Pharmacokinetics and bioavailability of itraconazole oral solution in cats

Abstract

Objectives

The aim of this study was to describe the pharmacokinetics and bioavailability of itraconazole (ITR) oral solution in healthy cats.

Methods

The pharmacokinetics of ITR were studied in eight healthy, fasted cats after a single intravenous (IV) and oral (PO) administration at a dose of 5 mg/kg, in a two-period crossover design study. Blood was obtained at predetermined intervals for the determination of ITR concentrations with high-performance liquid chromatography. Pharmacokinetic characterisation was performed by a non-compartmental method using WinNonlin 5.2.1.

Results

After IV administration, the major pharmacokinetic parameters were as follows (mean ± SD): terminal elimination half-life (T_1/2λz ) 15.8 ± 1.88 h; area under the curve from time zero to infinity (AUC_{0–_∞}) 13.9 ± 3.17 h·μg/ml; total body clearance 0.37 ± 0.08 l/h/kg; apparent volume of distribution 8.51 ± 1.92 l/kg; mean residence time 20.6 ± 3.95 h. After PO administration, the principal pharmacokinetic parameters were as follows (mean ± SD): T_1/2λz 15.6 ± 3.20 h; AUC_{0–_∞} 7.94 ± 2.83 h·μg/ml; peak concentration 0.70 ± 0.14 μg/ml; time of peak 1.43 ± 0.53 h. The absolute bioavailability of ITR oral solution after oral administration was 52.1 ± 11.6%.

Conclusions and relevance

The disposition of ITR oral solution in cats is characterised by a long terminal half-life, a short peak time and moderate bioavailability.

Introduction

In recent years, an increasing number of fungal infections have been spread by animals. Almost 20% of fungal infections of human skin can be the result of close contact with cats and dogs. The infections not only endanger the health of cats and dogs, but also threaten human health.^1,2

Itraconazole (ITR) is a first-generation synthetic triazole antifungal agent that is commonly used for a number of indications, including systemic and superficial mycosis.^3,4 It has a wide antifungal spectrum, including moulds, dimorphic fungi, yeasts and dermatophytes.⁵ Similar to the mode of action of ketoconazole, ITR can selectively destroy cytochrome P-450-mediated ergosterol synthesis in fungal membranes, which leads to death of the fungal cells.⁶ Although a limited number of ITR products are licensed for use in animals, many of those available for the treatment of mycoses in humans are used by veterinary practitioners.
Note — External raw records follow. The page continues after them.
-- pv_equiv track=rewrite | github.com/videlec/max_plus | max_plus/combinat.py | prefix_suffix_all_subwords
-- ===== SOURCE A (Python) =====
-- def prefix_suffix_all_subwords(left, r):
--     r"""
--     Return a list of the same length as left that is filled with the minimal
--     prefix and suffix that contain all subwords of length ``r``.
--
--     Return a pair ``(is_trivial, right)``.
--
--     INPUT:
--
--     - ``left`` -- a list that corresponds to a word on a binary alphabet
--
--     - ``r`` -- a non-negative integer
--
--     EXAMPLES::
--
--         sage: from max_plus.combinat import prefix_suffix_all_subwords
--
--         sage: prefix_suffix_all_subwords(list('ab'), 0)
--         (False, [None, None])
--
--         sage: prefix_suffix_all_subwords(list('ab'), 1)
--         (True, ['a', 'b'])
--         sage: prefix_suffix_all_subwords(list('aba'), 1)
--         (True, ['a', 'b', 'a'])
--         sage: prefix_suffix_all_subwords(list('abbba'), 1)
--         (False, ['a', 'b', None, 'b', 'a'])
--         sage: prefix_suffix_all_subwords(list('aabbbaa'),1)
--         (False, ['a', 'a', 'b', None, 'b', 'a', 'a'])
--
--         sage: prefix_suffix_all_subwords(list('aabbaabbaa'), 2)
--         (True, ['a', 'a', 'b', 'b', 'a', 'a', 'b', 'b', 'a', 'a'])
--         sage: prefix_suffix_all_subwords(list('abaababababa'), 2)
--         (False, ['a', 'b', 'a', 'a', 'b', None, None, None, 'b', 'a', 'b', 'a'])
--         sage: prefix_suffix_all_subwords(list('bbaabababa'), 2)
--         (False, ['b', 'b', 'a', 'a', 'b', None, 'b', 'a', 'b', 'a'])
--         sage: prefix_suffix_all_subwords(list('abbababbab'), 2)
--         (False, ['a', 'b', 'b', 'a', None, 'a', 'b', 'b', 'a', 'b'])
--         sage: prefix_suffix_all_subwords(list('abbababbaab'), 2)
--         (False, ['a', 'b', 'b', 'a', None, None, None, 'b', 'a', 'a', 'b'])
--     """
--     n = len(left)
--
--     # minimal prefix
--     i = 0
--     k = 0
--     while i < n and k < r:
--         i0 = i
--         i += 1
--         while i < n and left[i] == left[i0]:
--             i += 1
--         k += 1
--         i += 1
--     i -= 1
--
--     if i == n-1:
--         return True, list(left)
--
--     # minimal suffix
--     j = n-1
--     k = 0
--     while j >= 0 and k < r:
--         j0 = j
--         j -= 1
--         while j >= 0 and left[j] == left[j0]:
--             j -= 1
--         k += 1
--         j -= 1
--     j += 1
--
--     if j <= i+1:
--         return True, list(left)
--     else:
--         return False, list(left[:i+1]) + [None] * (n-(i+1)-(n-j)) + list(left[j:])
-- ===== SOURCE B (Python) =====
-- def _run_starts(seq):
--     """rs[t] = first index of the maximal run of equal elements containing t."""
--     rs = []
--     cur = 0
--     for t in range(len(seq)):
--         if t > 0 and seq[t] != seq[t - 1]:
--             cur = t
--         rs.append(cur)
--     return rs
--
--
-- def _run_ends(seq):
--     """re[t] = last index of the maximal run of equal elements containing t."""
--     n = len(seq)
--     re = [0] * n
--     for t in range(n - 1, -1, -1):
--         re[t] = re[t + 1] if t + 1 < n and seq[t] == seq[t + 1] else t
--     return re
--
--
-- def prefix_suffix_all_subwords(left, r):
--     n = len(left)
--     re = _run_ends(left)
--
--     # minimal prefix: jump over one run plus one letter, r times
--     i = 0
--     k = 0
--     while i < n and k < r:
--         i = re[i] + 2
--         k += 1
--     i -= 1
--
--     if i == n - 1:
--         return True, list(left)
--
--     rs = _run_starts(left)
--
--     # minimal suffix: symmetric jumps from the right
--     j = n - 1
--     k = 0
--     while j >= 0 and k < r:
--         j = rs[j] - 2
--         k += 1
--     j += 1
--
--     if j <= i + 1:
--         return True, list(left)
--     return False, list(left[:i + 1]) + [None] * (j - i - 1) + list(left[j:])
-- ===== Notes on version B (the rewrite author's own statement) =====
-- stated objective: alternative
-- what changed: A's nested run-skipping while-loops on each side are replaced by precomputed run-start/run-end index tables (two linear passes) plus a single table-driven jump loop per side, with no inner scan.
import Mathlib
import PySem

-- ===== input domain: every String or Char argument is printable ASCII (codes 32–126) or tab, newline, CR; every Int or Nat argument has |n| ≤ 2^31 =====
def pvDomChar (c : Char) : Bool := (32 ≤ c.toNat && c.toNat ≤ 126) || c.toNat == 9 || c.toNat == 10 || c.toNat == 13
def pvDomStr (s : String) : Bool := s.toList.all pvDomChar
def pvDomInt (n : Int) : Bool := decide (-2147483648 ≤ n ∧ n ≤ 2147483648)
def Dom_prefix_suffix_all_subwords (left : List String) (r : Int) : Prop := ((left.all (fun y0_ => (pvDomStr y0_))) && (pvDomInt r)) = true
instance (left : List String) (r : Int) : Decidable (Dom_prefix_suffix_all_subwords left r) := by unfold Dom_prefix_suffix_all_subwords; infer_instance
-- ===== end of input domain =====

-- B replaces A's nested run-skipping while-loops by precomputed run-start/run-end tables and a
-- single jump loop per side (objective: alternative — same O(n) cost, different structure).

-- ===== PORT A =====
-- inner `while i < n and left[i] == left[i0]` of the prefix scan
def pvA_skipF (left : List String) (n : Int) (x : String) (i : Int) : Int :=
  if h : i < n ∧ PySem.List.pyGet? left i = some x then pvA_skipF left n x (i + 1) else i
termination_by (n - i).toNat
decreasing_by omega

-- outer `while i < n and k < r` of the prefix scan
def pvA_loopF (left : List String) (n r : Int) (i k : Int) : Int :=
  if h : i < n ∧ k < r then
    pvA_loopF left n r (pvA_skipF left n ((PySem.List.pyGet? left i).getD "") (i + 1) + 1) (k + 1)
  else i
termination_by (r - k).toNat
decreasing_by omega

-- inner `while j >= 0 and left[j] == left[j0]` of the suffix scan
def pvA_skipB (left : List String) (x : String) (j : Int) : Int :=
  if h : 0 ≤ j ∧ PySem.List.pyGet? left j = some x then pvA_skipB left x (j - 1) else j
termination_by (j + 1).toNat
decreasing_by omega

-- outer `while j >= 0 and k < r` of the suffix scan
def pvA_loopB (left : List String) (r : Int) (j k : Int) : Int :=
  if h : 0 ≤ j ∧ k < r then
    pvA_loopB left r (pvA_skipB left ((PySem.List.pyGet? left j).getD "") (j - 1) - 1) (k + 1)
  else j
termination_by (r - k).toNat
decreasing_by omega

def prefix_suffix_all_subwords (left : List String) (r : Int) : Bool × List (Option String) :=
  let n : Int := left.length
  let i := pvA_loopF left n r 0 0 - 1
  if i = n - 1 then (true, left.map some)
  else
    let j := pvA_loopB left r (n - 1) 0 + 1
    if j ≤ i + 1 then (true, left.map some)
    else (false, (PySem.List.slice left none (some (i + 1))).map some
                 ++ List.replicate (n - (i + 1) - (n - j)).toNat (none : Option String)
                 ++ (PySem.List.slice left (some j) none).map some)

-- ===== PORT B =====
-- `_run_starts` loop body: prev = seq[t-1], cur = run start of position t-1
def pvB_rsGo (prev : String) (t cur : Int) : List String → List Int
  | [] => []
  | x :: xs =>
      let cur' := if x ≠ prev then t else cur
      cur' :: pvB_rsGo x (t + 1) cur' xs

def pvB_runStarts : List String → List Int
  | [] => []
  | x :: xs => 0 :: pvB_rsGo x 1 0 xs

-- `_run_ends` backward pass: re[t] = re[t+1] if seq[t] == seq[t+1] else t
def pvB_runEnds : List String → Int → List Int
  | [], _ => []
  | [_], t => [t]
  | x :: y :: xs, t =>
      let rest := pvB_runEnds (y :: xs) (t + 1)
      (if x = y then rest.headD 0 else t) :: rest

-- prefix jump loop: i = re[i] + 2, r times
def pvB_jumpF (re : List Int) (n r : Int) (i k : Int) : Int :=
  if h : i < n ∧ k < r then
    pvB_jumpF re n r ((PySem.List.pyGet? re i).getD 0 + 2) (k + 1)
  else i
termination_by (r - k).toNat
decreasing_by omega

-- suffix jump loop: j = rs[j] - 2, r times
def pvB_jumpB (rs : List Int) (r : Int) (j k : Int) : Int :=
  if h : 0 ≤ j ∧ k < r then
    pvB_jumpB rs r ((PySem.List.pyGet? rs j).getD 0 - 2) (k + 1)
  else j
termination_by (r - k).toNat
decreasing_by omega

def prefix_suffix_all_subwords_alt (left : List String) (r : Int) : Bool × List (Option String) :=
  let n : Int := left.length
  let re := pvB_runEnds left 0
  let i := pvB_jumpF re n r 0 0 - 1
  if i = n - 1 then (true, left.map some)
  else
    let rs := pvB_runStarts left
    let j := pvB_jumpB rs r (n - 1) 0 + 1
    if j ≤ i + 1 then (true, left.map some)
    else (false, (PySem.List.slice left none (some (i + 1))).map some
                 ++ List.replicate (j - i - 1).toNat (none : Option String)
                 ++ (PySem.List.slice left (some j) none).map some)

-- ===== PRECONDITION & SPEC =====
def Spec_prefix_suffix_all_subwords (left : List String) (r : Int) (out : Bool × List (Option String)) : Prop := out = prefix_suffix_all_subwords_alt left r
instance (left : List String) (r : Int) (out : Bool × List (Option String)) : Decidable (Spec_prefix_suffix_all_subwords left r out) := by unfold Spec_prefix_suffix_all_subwords; infer_instance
Currently, the pharmacokinetics of ITR in rats, humans, dogs and horseshoe crabs have been reported.^7–12 Although several studies on the determination of ITR in cat plasma have been evaluated,¹³ a literature search revealed that pharmacokinetic evaluations after ITR oral solution to cats are scarce.

The aim of this study was to assess the pharmacokinetics of ITR in eight cats after intravenous (IV) and oral (PO) administration, and to calculate the oral bioavailability of ITR oral solution in cats.

Materials and methods

Animals

Eight healthy adult family cats (four females, four males) weighing (mean ± SD) 2.39 ± 0.18 kg were studied. They were kept individually in cages under the same standard laboratory conditions. The cats were fed the same regular volume of dry cat food without salt restriction twice a day. Water was freely available. Food was withheld before the experiment and until 10 h after drug delivery.

The study was performed with the approval of the Institutional Animal Care and Use Committee of South China Agricultural University.

Chemicals and reagents

A standard of ITR (99.3% purity) was purchased from the National Institute for the Control of Pharmaceutical and Biological Products. The bulk of ITR (99.9% purity) and ITR oral solution (10 mg/ml) were provided by Shanghai Hanwei Bio-Pharmaceutical Technology Co. The ITR intravenous solution (10 mg/ml) was prepared by the College of Veterinary Medicine (South China Agricultural University). Analytical grade trifluoroacetic acid (TFA), n-hexane, acetic acid and methyl tert-butyl ether (MTBE) were purchased from Guangzhou Reagent Factory, and the other solvents were high-performance liquid chromatography (HPLC) grade and purchased from CNW Technologies GmbH.

Experimental design

On the day before an experiment, IV catheters (24 G, 4.8 cm) were placed in the right elbow vein of the cats and protected with an adhesive bandage. The cats were allowed to recover for 12 h.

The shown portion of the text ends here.